This Jupyter notebook accompanies Lecture 10. By the end of this notebook, you should be able to:

- Interpret the results of machine learning models using several methods. 
- Use LIME and ELI5 packages.
- Investigate the use of randomization testing for AB testing data


In [None]:
import pandas as pd
import sys
import numpy as np
import scipy as sp
import sklearn as sk
import matplotlib.pyplot as plt

#from sklearn.linear_model import LogisticRegression
#from sklearn.decomposition import PCA
from sklearn import tree
from sklearn import ensemble

# Here are the decision trees
from sklearn.tree import DecisionTreeClassifier
from sklearn.ensemble import RandomForestClassifier
from sklearn.ensemble import AdaBoostClassifier


# sns.set(style="ticks")
# %matplotlib inline

## Part 1: Data Wrangling

Today, we will be using the `Heart.csv` data set we've seen many times before.  We are trying to perform analyses to predict `AHD` frmo the other predictors.  We start by reading in the data, loo

In [None]:
heart_df = pd.read_csv('../data/Heart.csv')

In [None]:
print(heart_df.shape)
heart_df.head()

In [None]:
heart_df.describe()

In [None]:
X = heart_df[['Age','Sex','ChestPain','RestBP','Chol','Fbs','RestECG','MaxHR','ExAng','Oldpeak','Slope','Ca','Thal']]
y = 1*(heart_df['AHD']=='Yes')

In [None]:
#X['ChestPain']=X['ChestPain'].astype('category')
#X['ChestPain']=X['ChestPain'].cat.codes

#X['Thal']=X['Thal'].astype('category')
#X['Thal']=X['Thal'].cat.codes

In [None]:
X = X.assign(ChestPain=X['ChestPain'].astype('category').cat.codes)
X = X.assign(Thal=X['Thal'].astype('category').cat.codes)

In [None]:
X.describe()
X['Ca']=X['Ca'].fillna(0)

In [None]:
from sklearn.model_selection import train_test_split
itrain, itest = train_test_split(range(X.shape[0]), train_size=0.80)
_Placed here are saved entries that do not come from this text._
/-- A's first loop step, abstracted over the character condition. -/
def pvStepA (cond : Int → Bool) (ins : List Int) (i : Int) : List Int :=
  if cond i then ins ++ [i] else ins

/-- A streaming (set, prev) step used as a proof intermediate between the two ports. -/
def pvStepB (cond : Int → Bool) (st : PySem.Set Int × Int) (i : Int) : PySem.Set Int × Int :=
  if cond i then (pvDiffStep st.1 (i - st.2), i) else st

/-- The condition A's first loop tests at index `i`. -/
def pvCond (chars : List Char) (i : Int) : Bool :=
  (PySem.List.pyGetD chars i ' ' == '#') && !(PySem.List.pyGetD chars (i-1) ' ' == '#')

/-- Port A, rephrased through the proof helpers (definitional). -/
def pvAfinal (t : String) : List Int :=
  PySem.List.sorted
    (pvDiffStep
      (pvDiffY ((PySem.List.pyRange 1 (t.toList.length : Int) 1).foldl
        (pvStepA (pvCond t.toList)) [0]) PySem.Set.empty)
      ((t.toList.length : Int) -
        PySem.List.pyGetD ((PySem.List.pyRange 1 (t.toList.length : Int) 1).foldl
          (pvStepA (pvCond t.toList)) [0]) (-1) 0))
    (fun x => x) false

/-- The streaming intermediate form, as a set. -/
def pvStreamSet (chars : List Char) (p : Nat) (s : PySem.Set Int) : PySem.Set Int :=
  pvDiffStep
    (((PySem.List.pyRange ((p : Int)+1) (chars.length : Int) 1).foldl
      (pvStepB (pvCond chars)) (s, (p : Int))).1)
    ((chars.length : Int) -
      ((PySem.List.pyRange ((p : Int)+1) (chars.length : Int) 1).foldl
        (pvStepB (pvCond chars)) (s, (p : Int))).2)

lemma pvA_eq (t : String) : encontrar_possiveis_tamanhos t = pvAfinal t := rfl

lemma pvFoldA_ne_nil (cond : Int → Bool) (r : List Int) (ins : List Int)
    (h : ins ≠ []) : r.foldl (pvStepA cond) ins ≠ [] := by
  induction r generalizing ins with
  | nil => exact h
  | cons i r ih =>
    simp only [List.foldl_cons]
    apply ih
    unfold pvStepA
    split
    · simp
    · exact h

lemma pvGetD_append_left (ins : List Int) (x : Int) (k : Nat) (hk : k < ins.length) (d : Int) :
    PySem.List.pyGetD (ins ++ [x]) (k : Int) d = PySem.List.pyGetD ins (k : Int) d := by
  simp only [PySem.List.pyGetD_natCast]
  rw [List.getD_eq_getElem?_getD, List.getD_eq_getElem?_getD, List.getElem?_append_left hk]

lemma pvDiffY_append (ins : List Int) (x : Int) (h : ins ≠ []) (s : PySem.Set Int) :
    pvDiffY (ins ++ [x]) s = pvDiffStep (pvDiffY ins s) (x - ins.getLastD 0) := by
  unfold pvDiffY pvDiffStep
  have hlen : ((ins ++ [x]).length : Int) = (ins.length : Int) + 1 := by simp
  have hpos : (1 : Int) ≤ (ins.length : Int) := by
    have := List.length_pos_iff.mpr h; omega
  rw [hlen, PySem.List.pyRange_one_succ_right hpos, List.foldl_append]
  rw [PySem.List.foldl_congr_mem _ _
    (fun s i =>
      let tamanho := PySem.List.pyGetD ins i 0 - PySem.List.pyGetD ins (i-1) 0
      if 8 ≤ tamanho ∧ tamanho ≤ 24 then PySem.Set.add s tamanho else s) s ?_]
  · rw [List.foldl_cons, List.foldl_nil]
    have hlast : PySem.List.pyGetD (ins ++ [x]) ((ins.length : Int)) 0 = x := by
      simp [PySem.List.pyGetD_natCast, List.getD_eq_getElem?_getD]
    have hprev : PySem.List.pyGetD (ins ++ [x]) ((ins.length : Int) - 1) 0 = ins.getLastD 0 := by
      have hlp := List.length_pos_iff.mpr h
      have hk : ((ins.length - 1 : Nat) : Int) = (ins.length : Int) - 1 := by omega
      rw [← hk, pvGetD_append_left ins x (ins.length - 1) (by omega) 0]
      simp only [PySem.List.pyGetD_natCast]
      rw [List.getD_eq_getElem?_getD, List.getElem?_eq_getElem (by omega)]
      simp [List.getLast_eq_getElem,
            List.getLastD_eq_getLast?, List.getLast?_eq_some_getLast h]
    rw [hlast, hprev]
  · intro a i hi
    obtain ⟨h1, h2⟩ := (PySem.List.mem_pyRange_one).1 hi
    obtain ⟨k, hk⟩ : ∃ k : Nat, (k : Int) = i := ⟨i.toNat, by omega⟩
    obtain ⟨k', hk1⟩ : ∃ k' : Nat, (k' : Int) = i - 1 := ⟨(i-1).toNat, by omega⟩
    rw [← hk]
    have hkk : (k : Int) - 1 = (k' : Int) := by omega
    rw [hkk, pvGetD_append_left ins x k (by omega) 0, pvGetD_append_left ins x k' (by omega) 0]
    simp only [← hkk]

lemma pvInv (cond : Int → Bool) (r : List Int) (ins : List Int)
    (h : ins ≠ []) (s0 : PySem.Set Int) :
    r.foldl (pvStepB cond) (pvDiffY ins s0, ins.getLastD 0) =
      (pvDiffY (r.foldl (pvStepA cond) ins) s0, (r.foldl (pvStepA cond) ins).getLastD 0) := by
  induction r generalizing ins with
  | nil => rfl
  | cons i r ih =>
    simp only [List.foldl_cons]
    by_cases hc : cond i = true
    · rw [show pvStepA cond ins i = ins ++ [i] from by simp [pvStepA, hc],
          show pvStepB cond (pvDiffY ins s0, ins.getLastD 0) i =
            (pvDiffStep (pvDiffY ins s0) (i - ins.getLastD 0), i) from by simp [pvStepB, hc],
          ← pvDiffY_append ins i h s0]
      have hrec := ih (ins ++ [i]) (by simp)
      rw [List.getLastD_concat] at hrec
      exact hrec
    · rw [show pvStepA cond ins i = ins from by simp [pvStepA, hc],
          show pvStepB cond (pvDiffY ins s0, ins.getLastD 0) i =
            (pvDiffY ins s0, ins.getLastD 0) from by simp [pvStepB, hc]]
      exact ih ins h

/-- Port A's set equals the streaming intermediate started at p = 0. -/
lemma pvA_stream (t : String) :
    pvAfinal t = PySem.List.sorted (pvStreamSet t.toList 0 PySem.Set.empty) (fun x => x) false := by
  unfold pvAfinal pvStreamSet
  set chars := t.toList
  set n : Int := (chars.length : Int) with hn
  set cond := pvCond chars with hcond
  set insA := (PySem.List.pyRange 1 n 1).foldl (pvStepA cond) [0] with hinsA
  have hne : insA ≠ [] := pvFoldA_ne_nil cond _ [0] (by simp)
  have hinit : pvDiffY [0] PySem.Set.empty = PySem.Set.empty := by
    unfold pvDiffY
    rw [show (([0] : List Int).length : Int) = 1 by simp,
        PySem.List.pyRange_one_eq_nil (by omega)]
    rfl
  have hinv := pvInv cond (PySem.List.pyRange 1 n 1) [0] (by simp) PySem.Set.empty
  rw [hinit] at hinv
  have hlast0 : ([0] : List Int).getLastD 0 = 0 := rfl
  rw [hlast0, ← hinsA] at hinv
  have hneg : PySem.List.pyGetD insA (-1) 0 = insA.getLastD 0 := by
    rw [PySem.List.pyGetD_neg_one insA 0 hne]
    simp [List.getLastD_eq_getLast?, List.getLast?_eq_some_getLast hne]
  simp only [Nat.cast_zero, zero_add]
  rw [hinv, hneg]

-- ===== run-jump side: characterisation of the skip loops =====

lemma pvSkipHashGo_ge (chars : List Char) : ∀ (fuel j : Nat), j ≤ pvSkipHashGo chars fuel j := by
  intro fuel
  induction fuel with
  | zero => intro j; simp [pvSkipHashGo]
  | succ f ih =>
    intro j
    simp only [pvSkipHashGo]
    split_ifs with h hc
    · have := ih (j+1); omega
    · omega
    · omega

lemma pvSkipNonHashGo_ge (chars : List Char) : ∀ (fuel j : Nat), j ≤ pvSkipNonHashGo chars fuel j := by
  intro fuel
  induction fuel with
  | zero => intro j; simp [pvSkipNonHashGo]
  | succ f ih =>
    intro j
    simp only [pvSkipNonHashGo]
    split_ifs with h hc
    · have := ih (j+1); omega
    · omega
    · omega

lemma pvSkipHash_ge (chars : List Char) (j : Nat) : j ≤ pvSkipHash chars j :=
  pvSkipHashGo_ge chars (chars.length - j) j

lemma pvSkipNonHash_ge (chars : List Char) (j : Nat) : j ≤ pvSkipNonHash chars j :=
  pvSkipNonHashGo_ge chars (chars.length - j) j

lemma pvSkipHash_of_ge (chars : List Char) (j : Nat) (h : chars.length ≤ j) :
    pvSkipHash chars j = j := by
  unfold pvSkipHash
  rw [Nat.sub_eq_zero_of_le h]
  simp [pvSkipHashGo]

lemma pvSkipNonHash_of_ge (chars : List Char) (j : Nat) (h : chars.length ≤ j) :
    pvSkipNonHash chars j = j := by
  unfold pvSkipNonHash
  rw [Nat.sub_eq_zero_of_le h]
  simp [pvSkipNonHashGo]

lemma pvSkipHashGo_spec (chars : List Char) : ∀ (fuel j : Nat),
    chars.length ≤ fuel + j → j ≤ chars.length →
    pvSkipHashGo chars fuel j ≤ chars.length ∧
    (∀ i, j ≤ i → i < pvSkipHashGo chars fuel j → chars.getD i ' ' = '#') ∧
    (pvSkipHashGo chars fuel j < chars.length → chars.getD (pvSkipHashGo chars fuel j) ' ' ≠ '#') := by
  intro fuel
  induction fuel with
  | zero =>
    intro j h1 h2
    simp only [pvSkipHashGo]
    exact ⟨h2, fun i hi1 hi2 => absurd hi2 (by omega), fun h3 => absurd h3 (by omega)⟩
  | succ f ih =>
    intro j h1 h2
    simp only [pvSkipHashGo]
    split_ifs with h hc
    · obtain ⟨a, b, c⟩ := ih (j+1) (by omega) (by omega)
      refine ⟨a, ?_, c⟩
      intro i hi1 hi2
      rcases Nat.eq_or_lt_of_le hi1 with heq | hlt
      · rw [← heq, List.getD_eq_getElem _ _ h]; exact hc
      · exact b i hlt hi2
    · exact ⟨by omega, fun i hi1 hi2 => absurd hi2 (by omega),
        fun _ => by rw [List.getD_eq_getElem _ _ h]; exact hc⟩
    · exact ⟨h2, fun i hi1 hi2 => absurd hi2 (by omega), fun h3 => absurd h3 (by omega)⟩

lemma pvSkipNonHashGo_spec (chars : List Char) : ∀ (fuel j : Nat),
    chars.length ≤ fuel + j → j ≤ chars.length →
    pvSkipNonHashGo chars fuel j ≤ chars.length ∧
    (∀ i, j ≤ i → i < pvSkipNonHashGo chars fuel j → chars.getD i ' ' ≠ '#') ∧
    (pvSkipNonHashGo chars fuel j < chars.length →
      chars.getD (pvSkipNonHashGo chars fuel j) ' ' = '#') := by
  intro fuel
  induction fuel with
  | zero =>
    intro j h1 h2
    simp only [pvSkipNonHashGo]
    exact ⟨h2, fun i hi1 hi2 => absurd hi2 (by omega), fun h3 => absurd h3 (by omega)⟩
  | succ f ih =>
    intro j h1 h2
    simp only [pvSkipNonHashGo]
    split_ifs with h hc
    · obtain ⟨a, b, c⟩ := ih (j+1) (by omega) (by omega)
      refine ⟨a, ?_, c⟩
      intro i hi1 hi2
      rcases Nat.eq_or_lt_of_le hi1 with heq | hlt
      · rw [← heq, List.getD_eq_getElem _ _ h]; exact hc
      · exact b i hlt hi2
    · refine ⟨by omega, fun i hi1 hi2 => absurd hi2 (by omega), fun _ => ?_⟩
      rw [List.getD_eq_getElem _ _ h]
      simpa using hc
    · exact ⟨h2, fun i hi1 hi2 => absurd hi2 (by omega), fun h3 => absurd h3 (by omega)⟩

lemma pvSkipHash_spec (chars : List Char) (p : Nat) (hp : p ≤ chars.length) :
    pvSkipHash chars p ≤ chars.length ∧
    (∀ i, p ≤ i → i < pvSkipHash chars p → chars.getD i ' ' = '#') ∧
    (pvSkipHash chars p < chars.length → chars.getD (pvSkipHash chars p) ' ' ≠ '#') :=
  pvSkipHashGo_spec chars (chars.length - p) p (by omega) hp

lemma pvSkipNonHash_spec (chars : List Char) (p : Nat) (hp : p ≤ chars.length) :
    pvSkipNonHash chars p ≤ chars.length ∧
    (∀ i, p ≤ i → i < pvSkipNonHash chars p → chars.getD i ' ' ≠ '#') ∧
    (pvSkipNonHash chars p < chars.length → chars.getD (pvSkipNonHash chars p) ' ' = '#') :=
  pvSkipNonHashGo_spec chars (chars.length - p) p (by omega) hp

/-- One step of Source B's outer loop strictly advances while p is in range. -/
lemma pvJump_gt (chars : List Char) (p : Nat) (h : p < chars.length) :
    p < pvSkipNonHash chars (pvSkipHash chars p) := by
  have hk : chars.length - p = (chars.length - (p+1)) + 1 := by omega
  by_cases hc : chars[p] = '#'
  · have e : pvSkipHash chars p = pvSkipHashGo chars (chars.length - (p+1)) (p+1) := by
      unfold pvSkipHash
      rw [hk]
      simp only [pvSkipHashGo]
      rw [dif_pos h, if_pos hc]
    have h2 := pvSkipHashGo_ge chars (chars.length - (p+1)) (p+1)
    have h3 := pvSkipNonHash_ge chars (pvSkipHash chars p)
    omega
  · have e : pvSkipHash chars p = p := by
      unfold pvSkipHash
      rw [hk]
      simp only [pvSkipHashGo]
      rw [dif_pos h, if_neg hc]
    rw [e]
    have e2 : pvSkipNonHash chars p = pvSkipNonHashGo chars (chars.length - (p+1)) (p+1) := by
      unfold pvSkipNonHash
      rw [hk]
      simp only [pvSkipNonHashGo]
      rw [dif_pos h, if_pos hc]
    have h3 := pvSkipNonHashGo_ge chars (chars.length - (p+1)) (p+1)
    omega
-- ===== VERDICT (by name: the statement is the Claim_ definition above) =====
theorem solution_spec : Claim_equal_solution := by
  intro m musicinfos _ hpre
  unfold Spec_solution solution solution_alt
  rw [pvNormB_eq]
  obtain ⟨l', k', st', hA, hB, hinv⟩ :=
    fold_agree (pvReplA m.toList) musicinfos hpre [] 0 (none, "(None)")
      (by constructor <;> simp [PySem.List.sorted2])
  rw [hA, hB]
  dsimp only
  obtain ⟨hb, hmatch⟩ := hinv
  cases hs : (PySem.List.sorted2 l' (fun y => -y.1) (fun y => y.2.1)).head? with
  | none =>
    rw [hs] at hmatch
    simp only [List.head?_eq_none_iff] at hs
    simp [hs, hmatch]
  | some x =>
    rw [hs] at hmatch
    cases hl : PySem.List.sorted2 l' (fun y => -y.1) (fun y => y.2.1) with
    | nil => simp [hl] at hs
    | cons y t =>
      rw [hl] at hs; simp at hs; subst hs
      simpa using hmatch.2.symm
X_train = X.iloc[itrain, :]
X_test = X.iloc[itest, :]
y_train = y.iloc[itrain]
y_test = y.iloc[itest]


**Q1.1**: How were the categorical variables handled?  How were missing values treated?  Were these wise choices?

*your answer here

---

## Part 2: Fitting Four Untuned ML Models

Start with 2 decision tree models and evaluate using AUC:

In [None]:
# fit a possibly underfit (depth = 3) decision tree classifier
dt3 = tree.DecisionTreeClassifier(max_depth = 3)
dt3.fit(X_train,y_train)

# fit an overfit (depth = 10) decision tree classifier
dt10 = tree.DecisionTreeClassifier(max_depth = 10)
dt10.fit(X_train,y_train)




In [None]:
# Evaluate using AUC

print("AUC on train for dt3:",sk.metrics.roc_auc_score(y_train,dt3.predict_proba(X_train)[:,1]))
print("AUC on test for dt3:",sk.metrics.roc_auc_score(y_test,dt3.predict_proba(X_test)[:,1]))

print("AUC on train for dt10:",sk.metrics.roc_auc_score(y_train,dt10.predict_proba(X_train)[:,1]))
print("AUC on test for dt10:",sk.metrics.roc_auc_score(y_test,dt10.predict_proba(X_test)[:,1]))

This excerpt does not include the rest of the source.